— Data —

-- pv_equiv track=rewrite | github.com/li-chunyu/ccf | 201803-3.py | map_func
-- ===== SOURCE A (Python) =====
-- def map_func(maps, uri):
--     uri = uri.lstrip('/').split('/')
--     ret_inf = None
--     ret_param = None
--     for m in maps:
--         flag = True
--         rules, intf = m
--         rules_idx = 0
--         uri_idx = 0
--         params = []
--         while rules_idx < len(rules):
--             if uri_idx >= len(uri):
--                 flag = False
--                 break
--             if rules[rules_idx].find('<') == -1:
--                 if uri[uri_idx] != rules[rules_idx]:
--                     flag = False
--                     break
--             elif rules[rules_idx] == '<int>':
--                 if not uri[uri_idx].isdigit():
--                     flag = False
--                     break
--                 else:
--                     params.append(str(int(uri[uri_idx])))
--             elif rules[rules_idx] == '<str>':
--                 params.append(uri[uri_idx])
--             elif rules[rules_idx] == '<path>':
--                 params.append('/'.join(uri[uri_idx:]))
--                 flag = True
--                 break
--             rules_idx += 1
--             uri_idx += 1
--         if flag:
--             ret_inf = intf
--             ret_param = params
--     return ret_inf, ret_param
-- ===== SOURCE B (Python) =====
-- def _match(rules, segs):
--     # recursive matcher: list of params on success, None on failure
--     if not rules:
--         return []
--     if not segs:
--         return None
--     rule, seg = rules[0], segs[0]
--     if rule == '<path>':
--         return ['/'.join(segs)]
--     if rule == '<int>':
--         if not seg.isdigit():
--             return None
--         rest = _match(rules[1:], segs[1:])
--         return None if rest is None else [str(int(seg))] + rest
--     if rule == '<str>':
--         rest = _match(rules[1:], segs[1:])
--         return None if rest is None else [seg] + rest
--     if '<' not in rule:
--         return _match(rules[1:], segs[1:]) if seg == rule else None
--     return _match(rules[1:], segs[1:])
--
-- def map_func(maps, uri):
--     segs = uri.lstrip('/').split('/')
--     for rules, intf in reversed(maps):
--         params = _match(rules, segs)
--         if params is not None:
--             return intf, params
--     return None, None
-- ===== Notes on version B (the rewrite author's own statement) =====
-- stated objective: alternative
-- what changed: A scans all maps with an index-based while loop keeping the last match in mutable accumulators; B extracts a recursive per-rule matcher returning Optional params and searches the reversed map list for the first success, returning early.
import Mathlib
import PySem

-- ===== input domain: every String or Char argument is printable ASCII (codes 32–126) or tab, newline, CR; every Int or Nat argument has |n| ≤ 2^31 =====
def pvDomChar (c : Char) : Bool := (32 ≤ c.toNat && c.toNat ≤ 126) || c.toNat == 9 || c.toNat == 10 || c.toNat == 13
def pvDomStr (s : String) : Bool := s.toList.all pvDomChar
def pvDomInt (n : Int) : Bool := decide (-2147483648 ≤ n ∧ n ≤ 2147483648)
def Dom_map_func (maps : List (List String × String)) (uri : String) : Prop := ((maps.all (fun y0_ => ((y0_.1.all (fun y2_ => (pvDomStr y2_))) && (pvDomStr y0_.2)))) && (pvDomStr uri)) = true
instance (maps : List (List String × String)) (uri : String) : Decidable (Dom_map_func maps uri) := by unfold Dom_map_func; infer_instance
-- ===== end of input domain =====

-- B re-decomposes A's keep-last-match scan as a recursive per-rule matcher plus a
-- first-match search over the reversed map list (objective: alternative decomposition, same cost).

-- shared preprocessing: uri.lstrip('/').split('/').
-- lstrip('/') is ported by hand as dropWhile (· == '/') — exact for a one-character chars set;
-- split('/') is PySem.Str.split? with the nonempty literal separator, so .getD [] is never taken.
def pvSplitUri (uri : String) : List String :=
  (PySem.Str.split? (String.ofList (uri.toList.dropWhile (· == '/'))) "/").getD []

-- ===== PORT A =====
-- A's while loop over rules_idx/uri_idx, as structural recursion on the two lists;
-- int(seg) is guarded by isdigit, so (ofStr? u).getD 0 never takes the default.
def pvAInner : List String → List String → List String → Bool × List String
  | [], _, params => (true, params)
  | _ :: _, [], params => (false, params)
  | r :: rs, u :: us, params =>
    if PySem.Str.find r "<" = -1 then
      if u ≠ r then (false, params) else pvAInner rs us params
    else if r = "<int>" then
      if !(PySem.Str.strIsdigit u) then (false, params)
      else pvAInner rs us (params ++ [PySem.Int.toStr ((PySem.Int.ofStr? u).getD 0)])
    else if r = "<str>" then pvAInner rs us (params ++ [u])
    else if r = "<path>" then (true, params ++ [PySem.Str.join "/" (u :: us)])
    else pvAInner rs us params

def map_func (maps : List (List String × String)) (uri : String) : Option String × Option (List String) :=
  let segs := pvSplitUri uri
  maps.foldl (fun acc m =>
    let fp := pvAInner m.1 segs []
    if fp.1 then (some m.2, some fp.2) else acc) (none, none)

-- ===== PORT B =====
-- B's recursive matcher: params list on success, none on failure (Source B's _match).
def pvBMatch : List String → List String → Option (List String)
  | [], _ => some []
  | _ :: _, [] => none
  | r :: rs, u :: us =>
    if r = "<path>" then some [PySem.Str.join "/" (u :: us)]
    else if r = "<int>" then
      if PySem.Str.strIsdigit u then
        match pvBMatch rs us with
        | none => none
        | some rest => some (PySem.Int.toStr ((PySem.Int.ofStr? u).getD 0) :: rest)
      else none
    else if r = "<str>" then
      match pvBMatch rs us with
      | none => none
      | some rest => some (u :: rest)
    else if PySem.Str.isIn "<" r = false then
      if u = r then pvBMatch rs us else none
    else pvBMatch rs us

-- first-match search (Source B's loop over reversed(maps) with early return)
def pvBFind : List (List String × String) → List String → Option String × Option (List String)
  | [], _ => (none, none)
  | m :: ms, segs =>
    match pvBMatch m.1 segs with
    | some ps => (some m.2, some ps)
    | none => pvBFind ms segs

def map_func_alt (maps : List (List String × String)) (uri : String) : Option String × Option (List String) :=
  pvBFind maps.reverse (pvSplitUri uri)

-- ===== PRECONDITION & SPEC =====
def Spec_map_func (maps : List (List String × String)) (uri : String) (out : Option String × Option (List String)) : Prop := out = map_func_alt maps uri
instance (maps : List (List String × String)) (uri : String) (out : Option String × Option (List String)) : Decidable (Spec_map_func maps uri out) := by unfold Spec_map_func; infer_instance

-- ===== CLAIM (what is proved, stated in full; the proofs are below) =====
def Claim_equal_map_func : Prop := ∀ (maps : List (List String × String)) (uri : String), Dom_map_func maps uri → Spec_map_func maps uri (map_func maps uri)

-- ===== LEMMAS AND PROOFS =====

lemma pv_find_isIn (r : String) : (PySem.Str.find r "<" = -1) ↔ (PySem.Str.isIn "<" r = false) := by
  simp [PySem.Chars.find_eq_neg_one_iff, PySem.Chars.isIn_eq_false_iff]

-- success of B's matcher determines A's inner loop result
lemma pv_inner_some : ∀ (rs us : List String) (q : List String), pvBMatch rs us = some q →
    ∀ ps, pvAInner rs us ps = (true, ps ++ q) := by
  intro rs
  induction rs with
  | nil =>
    intro us q hq ps
    simp [pvBMatch] at hq
    simp [pvAInner, hq]
  | cons r rs ih =>
    intro us q hq ps
    cases us with
    | nil => simp [pvBMatch] at hq
    | cons u us =>
      by_cases hp : r = "<path>"
      · subst hp
        simp [pvBMatch] at hq
        rw [pvAInner, if_neg (by decide), if_neg (by decide), if_neg (by decide), if_pos rfl, ← hq]
      · by_cases hi : r = "<int>"
        · subst hi
          rw [pvBMatch] at hq
          rw [if_neg (by decide), if_pos rfl] at hq
          rw [pvAInner, if_neg (by decide), if_pos rfl]
          cases hd : PySem.Str.strIsdigit u with
          | false => rw [hd] at hq; simp at hq
          | true =>
            rw [hd] at hq
            cases hm : pvBMatch rs us with
            | none => rw [hm] at hq; simp at hq
            | some rest =>
              rw [hm] at hq
              simp at hq
              simp only [Bool.not_true, Bool.false_eq_true, if_false]
              rw [ih us rest hm, ← hq]
              simp
        · by_cases hs : r = "<str>"
          · subst hs
            rw [pvBMatch, if_neg (by decide), if_neg (by decide), if_pos rfl] at hq
            rw [pvAInner, if_neg (by decide), if_neg (by decide), if_pos rfl]
            cases hm : pvBMatch rs us with
            | none => rw [hm] at hq; simp at hq
            | some rest =>
              rw [hm] at hq
              simp only [Option.some.injEq] at hq
              rw [ih us rest hm, ← hq]
              simp
          · rw [pvBMatch, if_neg hp, if_neg hi, if_neg hs] at hq
            rw [pvAInner]
            by_cases hlt : PySem.Str.isIn "<" r = false
            · rw [if_pos hlt] at hq
              rw [if_pos ((pv_find_isIn r).mpr hlt)]
              by_cases hu : u = r
              · rw [if_pos hu] at hq
                rw [if_neg (by simpa using hu)]
                exact ih us q hq ps
              · rw [if_neg hu] at hq; simp at hq
            · rw [if_neg hlt] at hq
              rw [if_neg (fun h => hlt ((pv_find_isIn r).mp h)), if_neg hi, if_neg hs, if_neg hp]
              exact ih us q hq ps

-- failure of B's matcher forces A's flag to false
lemma pv_inner_none : ∀ (rs us : List String), pvBMatch rs us = none →
    ∀ ps, (pvAInner rs us ps).1 = false := by
  intro rs
  induction rs with
  | nil => intro us hq ps; simp [pvBMatch] at hq
  | cons r rs ih =>
    intro us hq ps
    cases us with
    | nil => simp [pvAInner]
    | cons u us =>
      by_cases hp : r = "<path>"
      · subst hp; simp [pvBMatch] at hq
      · by_cases hi : r = "<int>"
        · subst hi
          rw [pvBMatch, if_neg (by decide), if_pos rfl] at hq
          rw [pvAInner, if_neg (by decide), if_pos rfl]
          cases hd : PySem.Str.strIsdigit u with
          | false => simp
          | true =>
            rw [hd] at hq
            cases hm : pvBMatch rs us with
            | none =>
              simp only [Bool.not_true, Bool.false_eq_true, if_false]
              exact ih us hm _
            | some rest => rw [hm] at hq; simp at hq
        · by_cases hs : r = "<str>"
          · subst hs
            rw [pvBMatch, if_neg (by decide), if_neg (by decide), if_pos rfl] at hq
            rw [pvAInner, if_neg (by decide), if_neg (by decide), if_pos rfl]
            cases hm : pvBMatch rs us with
            | none => exact ih us hm _
            | some rest => rw [hm] at hq; simp at hq
          · rw [pvBMatch, if_neg hp, if_neg hi, if_neg hs] at hq
            rw [pvAInner]
            by_cases hlt : PySem.Str.isIn "<" r = false
            · rw [if_pos hlt] at hq
              rw [if_pos ((pv_find_isIn r).mpr hlt)]
              by_cases hu : u = r
              · rw [if_pos hu] at hq
                rw [if_neg (by simpa using hu)]
                exact ih us hq ps
              · rw [if_pos (by simpa using hu)]
            · rw [if_neg hlt] at hq
              rw [if_neg (fun h => hlt ((pv_find_isIn r).mp h)), if_neg hi, if_neg hs, if_neg hp]
              exact ih us hq ps

lemma pv_bfind_append (xs ys : List (List String × String)) (segs : List String) :
    pvBFind (xs ++ ys) segs =
      (if pvBFind xs segs = (none, none) then pvBFind ys segs else pvBFind xs segs) := by
  induction xs with
  | nil => simp [pvBFind]
  | cons m ms ih =>
    cases hm : pvBMatch m.1 segs with
    | some ps => simp [pvBFind, hm]
    | none => simpa [pvBFind, hm] using ih

lemma pv_loop_eq (segs : List String) : ∀ (ms : List (List String × String))
    (acc : Option String × Option (List String)),
    ms.foldl (fun acc m =>
        let fp := pvAInner m.1 segs []
        if fp.1 then (some m.2, some fp.2) else acc) acc =
      (if pvBFind ms.reverse segs = (none, none) then acc else pvBFind ms.reverse segs) := by
  intro ms
  induction ms with
  | nil => intro acc; simp [pvBFind]
  | cons m ms ih =>
    intro acc
    rw [List.foldl_cons, ih, List.reverse_cons, pv_bfind_append]
    by_cases h : pvBFind ms.reverse segs = (none, none)
    · rw [if_pos h, if_pos h]
      cases hm : pvBMatch m.1 segs with
      | some q =>
        rw [show pvBFind [m] segs = (some m.2, some q) by simp [pvBFind, hm]]
        simp [pv_inner_some m.1 segs q hm []]
      | none =>
        rw [show pvBFind [m] segs = (none, none) by simp [pvBFind, hm]]
        simp [pv_inner_none m.1 segs hm []]
    · rw [if_neg h, if_neg h, if_neg h]

-- ===== VERDICT (by name: the statement is the Claim_ definition above) =====
theorem map_func_spec : Claim_equal_map_func := by
  intro maps uri _
  unfold Spec_map_func map_func map_func_alt
  rw [pv_loop_eq (pvSplitUri uri) maps (none, none)]
  by_cases h : pvBFind maps.reverse (pvSplitUri uri) = (none, none)
  · rw [if_pos h, h]
  · rw [if_neg h]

— Problem —
Give back the records above exactly, limited to the lines between the one holding "if '<' not in" and the one holding "def pvDomInt (n", inclusive.

— Response box —
--     if '<' not in rule:
--         return _match(rules[1:], segs[1:]) if seg == rule else None
--     return _match(rules[1:], segs[1:])
--
-- def map_func(maps, uri):
--     segs = uri.lstrip('/').split('/')
--     for rules, intf in reversed(maps):
--         params = _match(rules, segs)
--         if params is not None:
--             return intf, params
--     return None, None
-- ===== Notes on version B (the rewrite author's own statement) =====
-- stated objective: alternative
-- what changed: A scans all maps with an index-based while loop keeping the last match in mutable accumulators; B extracts a recursive per-rule matcher returning Optional params and searches the reversed map list for the first success, returning early.
import Mathlib
import PySem

-- ===== input domain: every String or Char argument is printable ASCII (codes 32–126) or tab, newline, CR; every Int or Nat argument has |n| ≤ 2^31 =====
def pvDomChar (c : Char) : Bool := (32 ≤ c.toNat && c.toNat ≤ 126) || c.toNat == 9 || c.toNat == 10 || c.toNat == 13
def pvDomStr (s : String) : Bool := s.toList.all pvDomChar
def pvDomInt (n : Int) : Bool := decide (-2147483648 ≤ n ∧ n ≤ 2147483648)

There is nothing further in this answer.